Return exactly the lines of the records below, starting at the line that contains "if si >= len(s)" and ending at the line that contains "-- stated objective: simpler", with both of those lines kept.

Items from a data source
----------------
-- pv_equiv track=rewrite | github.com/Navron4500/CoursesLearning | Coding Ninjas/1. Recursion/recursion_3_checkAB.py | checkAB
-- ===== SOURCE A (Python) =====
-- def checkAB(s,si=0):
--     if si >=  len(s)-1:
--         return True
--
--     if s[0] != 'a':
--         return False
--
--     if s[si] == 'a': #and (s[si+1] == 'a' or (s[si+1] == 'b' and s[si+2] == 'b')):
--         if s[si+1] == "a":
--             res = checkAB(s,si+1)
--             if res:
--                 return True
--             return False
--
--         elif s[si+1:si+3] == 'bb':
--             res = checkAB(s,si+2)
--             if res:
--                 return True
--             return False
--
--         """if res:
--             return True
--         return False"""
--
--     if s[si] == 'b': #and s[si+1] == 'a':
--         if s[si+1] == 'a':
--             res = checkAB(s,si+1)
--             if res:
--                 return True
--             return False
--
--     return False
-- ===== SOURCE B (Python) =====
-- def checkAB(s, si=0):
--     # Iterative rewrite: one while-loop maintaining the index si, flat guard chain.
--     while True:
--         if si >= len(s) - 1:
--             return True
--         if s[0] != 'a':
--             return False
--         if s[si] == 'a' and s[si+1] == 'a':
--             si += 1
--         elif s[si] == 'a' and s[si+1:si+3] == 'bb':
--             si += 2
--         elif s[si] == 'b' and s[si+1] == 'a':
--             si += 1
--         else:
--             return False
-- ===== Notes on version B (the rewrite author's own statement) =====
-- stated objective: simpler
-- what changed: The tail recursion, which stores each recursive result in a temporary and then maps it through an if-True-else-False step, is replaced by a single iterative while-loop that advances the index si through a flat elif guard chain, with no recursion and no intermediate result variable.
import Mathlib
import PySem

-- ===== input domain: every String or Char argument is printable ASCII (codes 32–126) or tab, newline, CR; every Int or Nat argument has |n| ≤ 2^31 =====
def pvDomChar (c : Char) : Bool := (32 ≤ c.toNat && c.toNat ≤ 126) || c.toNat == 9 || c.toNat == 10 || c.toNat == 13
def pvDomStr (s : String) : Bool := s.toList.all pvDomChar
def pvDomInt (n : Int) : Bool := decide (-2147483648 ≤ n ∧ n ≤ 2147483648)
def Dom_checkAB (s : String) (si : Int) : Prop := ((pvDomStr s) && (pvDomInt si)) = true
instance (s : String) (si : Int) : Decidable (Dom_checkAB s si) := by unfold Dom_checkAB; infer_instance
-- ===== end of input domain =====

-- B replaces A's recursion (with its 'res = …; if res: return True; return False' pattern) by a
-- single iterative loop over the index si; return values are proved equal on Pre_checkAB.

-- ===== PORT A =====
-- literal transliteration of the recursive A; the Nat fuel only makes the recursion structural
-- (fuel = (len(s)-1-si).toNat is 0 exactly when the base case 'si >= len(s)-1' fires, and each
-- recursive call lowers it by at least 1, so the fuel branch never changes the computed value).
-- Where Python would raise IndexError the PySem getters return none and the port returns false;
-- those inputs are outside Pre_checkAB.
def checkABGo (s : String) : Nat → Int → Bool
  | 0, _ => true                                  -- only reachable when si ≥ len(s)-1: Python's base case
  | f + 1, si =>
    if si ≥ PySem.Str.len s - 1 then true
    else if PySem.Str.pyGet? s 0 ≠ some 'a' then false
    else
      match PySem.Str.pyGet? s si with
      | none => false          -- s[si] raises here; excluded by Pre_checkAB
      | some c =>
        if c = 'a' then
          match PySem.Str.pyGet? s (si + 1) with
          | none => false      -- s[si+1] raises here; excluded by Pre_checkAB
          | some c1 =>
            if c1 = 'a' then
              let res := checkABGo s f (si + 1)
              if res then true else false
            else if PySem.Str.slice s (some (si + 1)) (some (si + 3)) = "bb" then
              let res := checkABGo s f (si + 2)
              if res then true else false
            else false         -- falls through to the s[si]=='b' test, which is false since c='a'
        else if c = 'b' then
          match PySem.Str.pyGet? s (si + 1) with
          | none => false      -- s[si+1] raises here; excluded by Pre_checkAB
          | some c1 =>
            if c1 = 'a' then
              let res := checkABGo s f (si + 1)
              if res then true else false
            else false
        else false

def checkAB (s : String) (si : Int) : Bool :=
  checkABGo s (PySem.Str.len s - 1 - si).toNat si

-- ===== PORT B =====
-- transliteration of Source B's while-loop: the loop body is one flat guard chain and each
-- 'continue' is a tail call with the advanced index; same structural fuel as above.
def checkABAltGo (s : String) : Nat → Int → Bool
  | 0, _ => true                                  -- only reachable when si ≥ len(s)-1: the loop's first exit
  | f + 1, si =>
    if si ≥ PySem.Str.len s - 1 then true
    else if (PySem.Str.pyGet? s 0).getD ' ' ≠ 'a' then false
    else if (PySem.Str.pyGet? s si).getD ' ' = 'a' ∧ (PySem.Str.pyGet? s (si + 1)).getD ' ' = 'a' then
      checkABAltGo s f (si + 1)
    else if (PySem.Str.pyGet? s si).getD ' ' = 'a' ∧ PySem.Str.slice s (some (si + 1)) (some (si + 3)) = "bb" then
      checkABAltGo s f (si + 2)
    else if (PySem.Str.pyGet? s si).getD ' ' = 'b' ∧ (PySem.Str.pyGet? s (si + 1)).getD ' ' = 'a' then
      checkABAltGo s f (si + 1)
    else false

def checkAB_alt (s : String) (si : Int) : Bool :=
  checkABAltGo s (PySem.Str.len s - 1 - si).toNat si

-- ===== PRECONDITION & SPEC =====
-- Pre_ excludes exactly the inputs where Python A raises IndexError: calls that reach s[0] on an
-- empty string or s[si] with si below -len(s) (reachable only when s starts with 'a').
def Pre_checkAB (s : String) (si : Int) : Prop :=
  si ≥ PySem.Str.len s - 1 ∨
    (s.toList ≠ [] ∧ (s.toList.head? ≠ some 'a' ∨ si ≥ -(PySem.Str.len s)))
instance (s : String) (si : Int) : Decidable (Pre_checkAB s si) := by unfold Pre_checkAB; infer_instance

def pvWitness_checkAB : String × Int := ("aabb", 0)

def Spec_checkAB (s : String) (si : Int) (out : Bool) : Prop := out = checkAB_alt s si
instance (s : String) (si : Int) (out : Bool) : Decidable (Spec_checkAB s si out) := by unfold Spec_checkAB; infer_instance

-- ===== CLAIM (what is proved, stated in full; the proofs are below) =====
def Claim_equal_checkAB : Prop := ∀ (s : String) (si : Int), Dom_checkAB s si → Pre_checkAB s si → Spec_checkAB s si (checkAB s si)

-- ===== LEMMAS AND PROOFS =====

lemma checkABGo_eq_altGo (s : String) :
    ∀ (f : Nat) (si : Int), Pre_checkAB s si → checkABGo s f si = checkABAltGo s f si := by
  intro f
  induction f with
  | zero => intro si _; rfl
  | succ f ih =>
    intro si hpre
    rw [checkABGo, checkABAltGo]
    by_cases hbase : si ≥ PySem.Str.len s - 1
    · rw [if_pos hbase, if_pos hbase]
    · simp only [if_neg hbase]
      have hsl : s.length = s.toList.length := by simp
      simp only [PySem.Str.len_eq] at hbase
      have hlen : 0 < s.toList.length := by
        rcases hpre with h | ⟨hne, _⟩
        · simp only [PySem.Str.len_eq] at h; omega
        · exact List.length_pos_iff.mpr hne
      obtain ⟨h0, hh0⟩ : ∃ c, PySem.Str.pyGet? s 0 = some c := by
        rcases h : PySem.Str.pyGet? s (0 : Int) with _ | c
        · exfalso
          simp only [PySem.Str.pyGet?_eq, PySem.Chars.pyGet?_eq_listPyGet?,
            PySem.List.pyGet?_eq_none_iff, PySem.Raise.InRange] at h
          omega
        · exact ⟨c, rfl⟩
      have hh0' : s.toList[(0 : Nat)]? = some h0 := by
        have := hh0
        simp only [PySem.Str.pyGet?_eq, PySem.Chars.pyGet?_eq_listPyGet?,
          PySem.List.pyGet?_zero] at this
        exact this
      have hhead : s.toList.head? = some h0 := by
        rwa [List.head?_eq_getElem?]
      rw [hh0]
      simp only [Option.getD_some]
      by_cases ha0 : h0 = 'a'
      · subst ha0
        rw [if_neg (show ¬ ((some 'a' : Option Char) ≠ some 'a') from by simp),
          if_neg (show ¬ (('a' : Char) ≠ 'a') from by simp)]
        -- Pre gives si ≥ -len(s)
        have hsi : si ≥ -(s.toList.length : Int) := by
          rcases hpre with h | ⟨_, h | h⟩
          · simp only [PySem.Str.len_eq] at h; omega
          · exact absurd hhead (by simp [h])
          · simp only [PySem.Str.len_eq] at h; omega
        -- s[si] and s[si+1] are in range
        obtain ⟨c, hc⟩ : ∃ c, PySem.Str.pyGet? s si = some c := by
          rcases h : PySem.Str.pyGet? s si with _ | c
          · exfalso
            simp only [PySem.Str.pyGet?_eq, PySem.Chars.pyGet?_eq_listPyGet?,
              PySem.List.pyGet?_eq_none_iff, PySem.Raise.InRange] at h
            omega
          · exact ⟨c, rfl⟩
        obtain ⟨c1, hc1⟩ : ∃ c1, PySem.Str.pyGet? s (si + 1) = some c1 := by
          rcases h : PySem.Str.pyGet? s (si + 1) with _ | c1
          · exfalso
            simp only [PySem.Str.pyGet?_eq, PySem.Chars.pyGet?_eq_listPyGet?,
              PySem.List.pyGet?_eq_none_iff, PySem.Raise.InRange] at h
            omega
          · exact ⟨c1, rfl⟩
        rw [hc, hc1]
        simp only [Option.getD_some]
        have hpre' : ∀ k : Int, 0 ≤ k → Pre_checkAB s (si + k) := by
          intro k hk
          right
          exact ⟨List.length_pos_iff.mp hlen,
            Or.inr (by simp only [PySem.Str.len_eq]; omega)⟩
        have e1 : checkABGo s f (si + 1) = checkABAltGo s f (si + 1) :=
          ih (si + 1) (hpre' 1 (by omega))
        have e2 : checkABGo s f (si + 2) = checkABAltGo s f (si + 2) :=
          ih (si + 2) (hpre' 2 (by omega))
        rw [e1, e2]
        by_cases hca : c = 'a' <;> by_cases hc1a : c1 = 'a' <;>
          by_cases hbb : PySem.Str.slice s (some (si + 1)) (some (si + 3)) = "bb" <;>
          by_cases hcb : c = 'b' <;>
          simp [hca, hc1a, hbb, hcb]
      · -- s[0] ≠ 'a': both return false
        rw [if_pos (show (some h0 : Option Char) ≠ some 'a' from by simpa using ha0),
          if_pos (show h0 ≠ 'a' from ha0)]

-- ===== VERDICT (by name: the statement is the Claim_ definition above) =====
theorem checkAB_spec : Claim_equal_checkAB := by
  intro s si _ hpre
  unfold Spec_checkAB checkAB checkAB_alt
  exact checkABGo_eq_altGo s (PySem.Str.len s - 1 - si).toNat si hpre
----------------
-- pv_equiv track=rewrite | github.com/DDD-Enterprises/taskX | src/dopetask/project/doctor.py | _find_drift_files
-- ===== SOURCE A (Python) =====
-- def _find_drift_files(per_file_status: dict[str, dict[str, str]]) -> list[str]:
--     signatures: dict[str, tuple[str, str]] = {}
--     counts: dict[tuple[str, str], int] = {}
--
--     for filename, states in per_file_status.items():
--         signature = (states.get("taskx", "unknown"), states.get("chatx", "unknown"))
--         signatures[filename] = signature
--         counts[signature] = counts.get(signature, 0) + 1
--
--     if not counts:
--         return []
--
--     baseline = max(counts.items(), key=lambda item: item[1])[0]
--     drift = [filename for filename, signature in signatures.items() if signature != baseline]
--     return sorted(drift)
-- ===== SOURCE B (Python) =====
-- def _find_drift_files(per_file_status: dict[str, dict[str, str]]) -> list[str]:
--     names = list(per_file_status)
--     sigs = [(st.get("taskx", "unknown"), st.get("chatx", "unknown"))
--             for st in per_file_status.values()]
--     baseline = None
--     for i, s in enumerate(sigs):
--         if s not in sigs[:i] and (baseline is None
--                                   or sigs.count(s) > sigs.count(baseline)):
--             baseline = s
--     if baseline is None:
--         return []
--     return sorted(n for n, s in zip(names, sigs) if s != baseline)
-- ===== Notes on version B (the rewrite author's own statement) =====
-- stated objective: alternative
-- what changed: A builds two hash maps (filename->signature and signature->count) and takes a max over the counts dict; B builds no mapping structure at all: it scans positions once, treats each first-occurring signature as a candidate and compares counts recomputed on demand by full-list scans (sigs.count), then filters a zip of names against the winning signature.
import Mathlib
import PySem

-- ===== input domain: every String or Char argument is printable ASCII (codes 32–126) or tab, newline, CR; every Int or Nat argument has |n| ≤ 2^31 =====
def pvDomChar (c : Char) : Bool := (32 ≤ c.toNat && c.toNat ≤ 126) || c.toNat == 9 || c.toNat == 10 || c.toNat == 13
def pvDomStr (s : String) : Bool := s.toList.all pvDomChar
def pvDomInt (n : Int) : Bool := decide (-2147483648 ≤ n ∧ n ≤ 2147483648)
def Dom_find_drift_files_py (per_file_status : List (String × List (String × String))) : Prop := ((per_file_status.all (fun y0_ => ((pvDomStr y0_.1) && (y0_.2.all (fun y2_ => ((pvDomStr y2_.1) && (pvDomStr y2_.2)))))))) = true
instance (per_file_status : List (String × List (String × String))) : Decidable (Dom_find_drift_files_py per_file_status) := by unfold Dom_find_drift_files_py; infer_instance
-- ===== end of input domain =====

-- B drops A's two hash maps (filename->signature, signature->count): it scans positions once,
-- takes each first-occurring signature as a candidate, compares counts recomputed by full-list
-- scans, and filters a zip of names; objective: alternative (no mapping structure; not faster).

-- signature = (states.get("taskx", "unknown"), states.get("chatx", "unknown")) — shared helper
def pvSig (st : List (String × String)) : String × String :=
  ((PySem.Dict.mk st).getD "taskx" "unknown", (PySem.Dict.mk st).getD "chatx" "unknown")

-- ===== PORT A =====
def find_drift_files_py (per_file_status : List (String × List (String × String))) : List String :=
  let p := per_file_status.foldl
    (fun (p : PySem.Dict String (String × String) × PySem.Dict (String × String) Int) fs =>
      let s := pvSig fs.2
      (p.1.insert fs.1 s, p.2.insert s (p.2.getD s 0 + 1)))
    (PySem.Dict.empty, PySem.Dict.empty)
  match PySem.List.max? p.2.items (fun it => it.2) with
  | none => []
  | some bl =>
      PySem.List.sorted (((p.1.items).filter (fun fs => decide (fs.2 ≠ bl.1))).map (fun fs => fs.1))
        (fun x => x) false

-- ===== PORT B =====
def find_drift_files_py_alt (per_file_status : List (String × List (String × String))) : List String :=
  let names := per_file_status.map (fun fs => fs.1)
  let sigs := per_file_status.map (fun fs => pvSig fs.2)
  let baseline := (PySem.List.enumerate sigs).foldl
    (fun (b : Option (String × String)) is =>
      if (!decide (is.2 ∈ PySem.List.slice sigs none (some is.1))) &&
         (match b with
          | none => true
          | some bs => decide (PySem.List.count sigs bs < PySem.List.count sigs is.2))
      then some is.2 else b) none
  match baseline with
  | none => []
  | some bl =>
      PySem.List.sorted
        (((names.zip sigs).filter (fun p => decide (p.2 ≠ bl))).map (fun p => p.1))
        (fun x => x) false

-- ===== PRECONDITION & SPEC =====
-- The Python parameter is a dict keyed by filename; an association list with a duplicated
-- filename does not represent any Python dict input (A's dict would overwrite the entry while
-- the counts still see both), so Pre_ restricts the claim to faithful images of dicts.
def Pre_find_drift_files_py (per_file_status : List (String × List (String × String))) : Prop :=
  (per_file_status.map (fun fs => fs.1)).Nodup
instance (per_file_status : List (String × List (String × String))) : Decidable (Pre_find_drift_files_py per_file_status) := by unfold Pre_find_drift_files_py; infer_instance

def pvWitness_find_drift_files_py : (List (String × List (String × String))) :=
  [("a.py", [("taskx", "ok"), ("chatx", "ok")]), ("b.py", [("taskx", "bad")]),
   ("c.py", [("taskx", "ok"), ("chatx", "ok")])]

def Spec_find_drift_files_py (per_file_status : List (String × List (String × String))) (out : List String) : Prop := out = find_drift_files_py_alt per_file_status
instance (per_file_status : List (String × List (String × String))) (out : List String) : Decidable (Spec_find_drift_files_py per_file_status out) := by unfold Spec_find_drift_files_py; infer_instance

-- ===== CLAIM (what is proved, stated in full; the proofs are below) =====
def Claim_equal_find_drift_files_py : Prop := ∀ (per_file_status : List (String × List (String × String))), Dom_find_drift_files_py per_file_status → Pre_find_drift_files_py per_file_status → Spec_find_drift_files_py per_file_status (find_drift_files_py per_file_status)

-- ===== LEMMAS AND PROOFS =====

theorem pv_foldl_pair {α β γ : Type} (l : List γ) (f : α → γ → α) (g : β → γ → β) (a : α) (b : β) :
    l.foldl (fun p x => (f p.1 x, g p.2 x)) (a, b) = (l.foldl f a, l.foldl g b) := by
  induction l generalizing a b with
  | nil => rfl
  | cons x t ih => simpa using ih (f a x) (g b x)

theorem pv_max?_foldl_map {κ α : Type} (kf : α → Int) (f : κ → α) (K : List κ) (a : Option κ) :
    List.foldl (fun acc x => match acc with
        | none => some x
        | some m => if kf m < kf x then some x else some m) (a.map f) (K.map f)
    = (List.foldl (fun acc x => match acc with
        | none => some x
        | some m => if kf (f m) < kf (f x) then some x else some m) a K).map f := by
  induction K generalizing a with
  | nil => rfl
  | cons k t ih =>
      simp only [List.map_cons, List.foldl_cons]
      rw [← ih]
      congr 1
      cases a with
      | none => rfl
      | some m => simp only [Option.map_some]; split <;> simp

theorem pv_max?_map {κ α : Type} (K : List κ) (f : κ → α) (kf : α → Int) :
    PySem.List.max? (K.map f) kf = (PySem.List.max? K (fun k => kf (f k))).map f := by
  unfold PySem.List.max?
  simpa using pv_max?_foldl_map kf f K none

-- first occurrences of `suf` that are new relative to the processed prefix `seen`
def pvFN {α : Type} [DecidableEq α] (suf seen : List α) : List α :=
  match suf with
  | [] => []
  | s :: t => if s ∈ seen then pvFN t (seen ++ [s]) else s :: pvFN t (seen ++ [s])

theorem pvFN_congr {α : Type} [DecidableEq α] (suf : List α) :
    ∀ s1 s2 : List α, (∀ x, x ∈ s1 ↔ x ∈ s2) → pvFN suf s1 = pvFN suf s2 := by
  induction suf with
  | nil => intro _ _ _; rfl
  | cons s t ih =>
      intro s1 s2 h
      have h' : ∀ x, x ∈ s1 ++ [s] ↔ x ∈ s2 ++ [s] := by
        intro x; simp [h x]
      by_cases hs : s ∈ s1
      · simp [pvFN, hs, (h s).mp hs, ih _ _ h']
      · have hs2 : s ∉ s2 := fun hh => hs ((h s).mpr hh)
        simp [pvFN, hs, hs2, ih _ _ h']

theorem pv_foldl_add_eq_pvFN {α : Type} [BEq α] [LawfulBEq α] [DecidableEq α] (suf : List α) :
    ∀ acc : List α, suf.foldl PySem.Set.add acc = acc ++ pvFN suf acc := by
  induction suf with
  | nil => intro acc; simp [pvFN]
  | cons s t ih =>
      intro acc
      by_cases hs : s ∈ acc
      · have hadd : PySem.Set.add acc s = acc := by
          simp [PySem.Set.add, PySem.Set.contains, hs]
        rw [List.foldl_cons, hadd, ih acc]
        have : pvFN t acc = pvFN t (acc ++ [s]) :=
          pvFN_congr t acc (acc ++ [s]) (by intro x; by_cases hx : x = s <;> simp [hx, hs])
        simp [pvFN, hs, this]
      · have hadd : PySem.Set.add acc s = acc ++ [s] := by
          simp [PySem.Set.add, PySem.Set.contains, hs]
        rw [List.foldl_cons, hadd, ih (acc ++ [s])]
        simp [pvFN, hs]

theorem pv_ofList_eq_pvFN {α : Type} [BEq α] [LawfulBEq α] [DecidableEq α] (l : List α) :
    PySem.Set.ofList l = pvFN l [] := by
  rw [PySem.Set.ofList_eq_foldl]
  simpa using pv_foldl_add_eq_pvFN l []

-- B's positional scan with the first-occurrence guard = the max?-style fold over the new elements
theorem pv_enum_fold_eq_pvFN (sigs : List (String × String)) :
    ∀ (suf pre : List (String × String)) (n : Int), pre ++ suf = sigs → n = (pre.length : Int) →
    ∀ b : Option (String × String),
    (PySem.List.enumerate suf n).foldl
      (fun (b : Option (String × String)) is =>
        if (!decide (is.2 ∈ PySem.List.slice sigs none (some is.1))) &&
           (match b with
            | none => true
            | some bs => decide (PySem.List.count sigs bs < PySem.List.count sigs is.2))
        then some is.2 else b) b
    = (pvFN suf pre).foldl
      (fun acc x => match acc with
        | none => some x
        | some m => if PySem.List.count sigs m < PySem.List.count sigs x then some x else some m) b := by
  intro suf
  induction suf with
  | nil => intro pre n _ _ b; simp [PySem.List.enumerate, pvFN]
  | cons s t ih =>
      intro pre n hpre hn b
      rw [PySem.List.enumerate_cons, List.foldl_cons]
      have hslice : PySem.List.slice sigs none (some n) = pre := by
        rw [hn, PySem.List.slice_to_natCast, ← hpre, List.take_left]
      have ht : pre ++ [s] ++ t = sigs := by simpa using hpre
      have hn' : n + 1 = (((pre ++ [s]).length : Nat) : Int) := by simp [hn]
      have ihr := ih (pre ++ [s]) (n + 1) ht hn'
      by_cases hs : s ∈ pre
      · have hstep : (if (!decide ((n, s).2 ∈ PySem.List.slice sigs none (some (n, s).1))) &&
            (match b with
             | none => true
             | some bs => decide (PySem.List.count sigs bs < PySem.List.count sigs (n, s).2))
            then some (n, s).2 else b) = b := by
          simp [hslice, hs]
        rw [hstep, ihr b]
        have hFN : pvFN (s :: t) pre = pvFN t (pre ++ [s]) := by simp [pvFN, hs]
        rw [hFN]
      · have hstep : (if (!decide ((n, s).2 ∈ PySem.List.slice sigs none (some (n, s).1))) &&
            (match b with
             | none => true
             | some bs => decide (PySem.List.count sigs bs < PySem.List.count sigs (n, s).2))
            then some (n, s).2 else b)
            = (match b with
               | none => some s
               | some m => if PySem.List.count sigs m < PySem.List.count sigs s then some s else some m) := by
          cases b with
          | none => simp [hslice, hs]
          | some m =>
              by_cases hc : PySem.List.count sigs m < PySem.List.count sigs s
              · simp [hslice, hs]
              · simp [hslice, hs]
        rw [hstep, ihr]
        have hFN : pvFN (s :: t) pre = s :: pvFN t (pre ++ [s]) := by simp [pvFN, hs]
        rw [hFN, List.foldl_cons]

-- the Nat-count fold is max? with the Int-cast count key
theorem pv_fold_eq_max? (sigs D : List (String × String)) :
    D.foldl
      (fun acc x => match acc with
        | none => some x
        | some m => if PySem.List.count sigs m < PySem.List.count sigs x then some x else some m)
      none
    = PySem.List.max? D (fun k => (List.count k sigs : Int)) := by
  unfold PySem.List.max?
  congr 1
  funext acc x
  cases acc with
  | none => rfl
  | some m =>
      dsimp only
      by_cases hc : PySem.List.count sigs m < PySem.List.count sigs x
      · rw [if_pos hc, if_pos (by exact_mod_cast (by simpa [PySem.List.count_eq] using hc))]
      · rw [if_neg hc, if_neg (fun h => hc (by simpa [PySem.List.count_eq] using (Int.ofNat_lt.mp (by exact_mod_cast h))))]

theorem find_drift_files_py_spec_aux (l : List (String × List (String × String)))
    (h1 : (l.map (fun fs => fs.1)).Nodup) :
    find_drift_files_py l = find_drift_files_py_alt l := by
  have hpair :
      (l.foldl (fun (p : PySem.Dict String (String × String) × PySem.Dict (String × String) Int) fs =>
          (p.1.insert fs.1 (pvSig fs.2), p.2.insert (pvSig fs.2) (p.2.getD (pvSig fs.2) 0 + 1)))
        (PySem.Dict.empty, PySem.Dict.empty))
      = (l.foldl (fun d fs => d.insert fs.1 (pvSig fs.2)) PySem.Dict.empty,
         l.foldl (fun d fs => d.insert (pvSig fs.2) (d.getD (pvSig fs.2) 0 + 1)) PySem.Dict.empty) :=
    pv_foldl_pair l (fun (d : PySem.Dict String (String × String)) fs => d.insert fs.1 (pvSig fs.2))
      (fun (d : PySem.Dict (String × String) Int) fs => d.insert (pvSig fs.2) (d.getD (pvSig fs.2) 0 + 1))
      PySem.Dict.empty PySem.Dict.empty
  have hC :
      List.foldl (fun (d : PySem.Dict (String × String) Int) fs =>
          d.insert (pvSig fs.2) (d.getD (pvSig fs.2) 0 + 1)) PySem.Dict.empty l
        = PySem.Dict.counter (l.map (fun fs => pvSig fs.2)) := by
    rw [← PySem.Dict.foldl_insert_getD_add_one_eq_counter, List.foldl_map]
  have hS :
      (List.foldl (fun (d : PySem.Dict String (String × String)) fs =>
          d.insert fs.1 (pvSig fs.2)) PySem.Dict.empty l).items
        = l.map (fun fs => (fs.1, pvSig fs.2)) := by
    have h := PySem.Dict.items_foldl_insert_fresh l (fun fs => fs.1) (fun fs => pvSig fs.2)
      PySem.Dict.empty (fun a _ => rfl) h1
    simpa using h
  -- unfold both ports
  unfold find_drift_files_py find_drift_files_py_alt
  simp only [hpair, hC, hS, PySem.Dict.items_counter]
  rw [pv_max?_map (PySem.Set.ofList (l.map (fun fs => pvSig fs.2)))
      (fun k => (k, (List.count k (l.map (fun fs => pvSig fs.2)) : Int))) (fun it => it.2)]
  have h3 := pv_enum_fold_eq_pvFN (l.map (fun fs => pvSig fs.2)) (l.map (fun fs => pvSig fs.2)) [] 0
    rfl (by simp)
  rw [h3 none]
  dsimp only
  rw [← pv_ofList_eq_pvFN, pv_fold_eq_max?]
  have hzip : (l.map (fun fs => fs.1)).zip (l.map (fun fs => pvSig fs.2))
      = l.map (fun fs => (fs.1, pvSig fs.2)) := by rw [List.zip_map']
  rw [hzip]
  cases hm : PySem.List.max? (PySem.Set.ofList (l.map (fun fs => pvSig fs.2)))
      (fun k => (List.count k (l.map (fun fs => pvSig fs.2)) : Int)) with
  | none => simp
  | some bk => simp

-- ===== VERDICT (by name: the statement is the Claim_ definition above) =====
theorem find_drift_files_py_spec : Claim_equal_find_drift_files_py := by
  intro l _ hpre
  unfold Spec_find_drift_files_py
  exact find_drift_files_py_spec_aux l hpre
----------------
**WORKED SOLUTION**
--         if si >= len(s) - 1:
--             return True
--         if s[0] != 'a':
--             return False
--         if s[si] == 'a' and s[si+1] == 'a':
--             si += 1
--         elif s[si] == 'a' and s[si+1:si+3] == 'bb':
--             si += 2
--         elif s[si] == 'b' and s[si+1] == 'a':
--             si += 1
--         else:
--             return False
-- ===== Notes on version B (the rewrite author's own statement) =====
-- stated objective: simpler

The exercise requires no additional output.